People who complain about it being a crappily designed site are missing the
point. It gets information to people who need it.

See <http://blog.topix.com/archives/000095.html>

------
amirkhella
I like one or two designs, but I can't say that any of them is "better". It's
easy for designers to pop Photoshop open and start moving things around to
provide a final "web 2.0" layout or a "more beautiful" look and feel, without
looking at analytics and studying user behavior. CraigsList is useful, but not
very usable. And sometimes a useful product with low usability score is better
than a usable product, that 50M existing users need to re-learn. Muscle memory
plays an important role for existing customers, especially frequent visitors.
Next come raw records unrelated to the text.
-- ===== VERDICT (by name: the statement is the Claim_ definition above) =====
theorem minimum_cut_spec : Claim_equal_minimum_cut := by
  unfold Claim_equal_minimum_cut
  intro word books n hdom hpre
  unfold Spec_minimum_cut
  set flat := (PySem.List.pyRange 0 (n + 1) 1).flatMap
      (fun i => if i < 0 then [] else pvComb i.toNat books) with hflat
  set pays := ((flat.filter (pvCoverA word)).map pvPay) with hpays
  have hsmall : ∀ S ∈ flat, pvCoverA word S = true → pvPay S < 10 ^ 100 := by
    intro S hS _
    have hsub := ((pvFlat_mem books n S).mp hS).1
    exact lt_of_le_of_lt (pvPay_le S books hsub) hpre
  have hpaysmall : ∀ x ∈ pays, x < 10 ^ 100 := by
    intro x hx
    obtain ⟨S, hS, rfl⟩ := List.mem_map.mp hx
    obtain ⟨hSf, hScov⟩ := List.mem_filter.mp hS
    exact hsmall S hSf hScov
  have hmem : ∀ x, x ∈ pvCand (pvUpper.map fun c => (PySem.Str.count word (String.singleton c) : Int))
      books n 0 (List.replicate 26 (0 : Int)) ↔ x ∈ pays := by
    intro x
    rw [pvCand_mem]
    constructor
    · rintro ⟨S, hsub, hlen, hcov, rfl⟩
      rw [pvCover_bridge] at hcov
      refine List.mem_map.mpr ⟨S, List.mem_filter.mpr ⟨(pvFlat_mem books n S).mpr ⟨hsub, hlen⟩, hcov⟩, by omega⟩
    · intro hx
      obtain ⟨S, hS, rfl⟩ := List.mem_map.mp hx
      obtain ⟨hSf, hScov⟩ := List.mem_filter.mp hS
      obtain ⟨hsub, hlen⟩ := (pvFlat_mem books n S).mp hSf
      exact ⟨S, hsub, hlen, by rw [pvCover_bridge]; exact hScov, by omega⟩
  have hA : minimum_cut word books n
      = if (!pays.isEmpty) = true then pays.foldl min ((10 : Int) ^ 100) else -1 := by
    unfold minimum_cut
    rw [← List.foldl_flatMap, ← hflat,
      pvFoldA word flat ((10 : Int) ^ 100, false) (fun _ => rfl) hsmall, ← hpays]
    by_cases h : pays.isEmpty <;> simp [h]
  have hB : minimum_cut_alt word books n
      = (match pvMinList pays with | none => -1 | some m => m) := by
    show (match pvRec (pvUpper.map fun c => (PySem.Str.count word (String.singleton c) : Int))
        books n 0 (List.replicate 26 (0 : Int)) with | none => -1 | some m => m) = _
    rw [pvRec_eq_minList, pvMinList_congr _ pays hmem]
  rw [hA, hB]
  cases hp : pays with
  | nil => simp [pvMinList]
  | cons x xs =>
    have hxB : x < 10 ^ 100 := hpaysmall x (by rw [hp]; exact List.mem_cons_self)
    rw [pvMinList_eq_min?, List.min?_cons']
    simp only [List.isEmpty_cons, Bool.not_false, if_pos]
    rw [List.foldl_cons, min_eq_right (le_of_lt hxB)]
Craigslist is a profitable business. And they need to evolve incrementally the
same way Amazon does.

The fact that it's simple and basic doesn't mean that it's broken. It works.
At least 95% of the time :)

------
btn
No matter how the site is re-designed, people will hate it. This is simply
because people _hate change_.

The NYT team (for example) could test their deign and produce empirical
evidence that their design (with tweaks from testing, of course) is better,
faster, and generally more usable in every task for every kind of user---and
long-term Craigslist users will still hate it, claim it's unusable,
unintuitive, and is confusing.

------
tzury
they should have run this attempt with HN as well ;-)

------
erlanger
[http://idsgn.org/images/redesigning-craigslist/craigslist-
st...](http://idsgn.org/images/redesigning-craigslist/craigslist-studio8.jpg)

1\. This approach likely pentuples bandwidth, and that's optimistic.

2\. If you've never posted to Craigslist, don't try to redesign it. Anyone
who's posted with an image knows that no such "product zoom" would be possible
because of how CL transforms uploaded images to a suitably small file size.

Craigslist is a paragon of usable design, and you don't want someone who's
critical of it for aesthetic reasons to be touching your website.

I got started in this industry as a web designer and I'm considering a move
back. There are so many clowns who don't know a thing about usability and
think that too much whitespace plus an anorexic serif equals quality.

------
firgurefaster
It's about time.

------
killerrabbit
Half of me loves the idea of a redesign, while the other half hates it.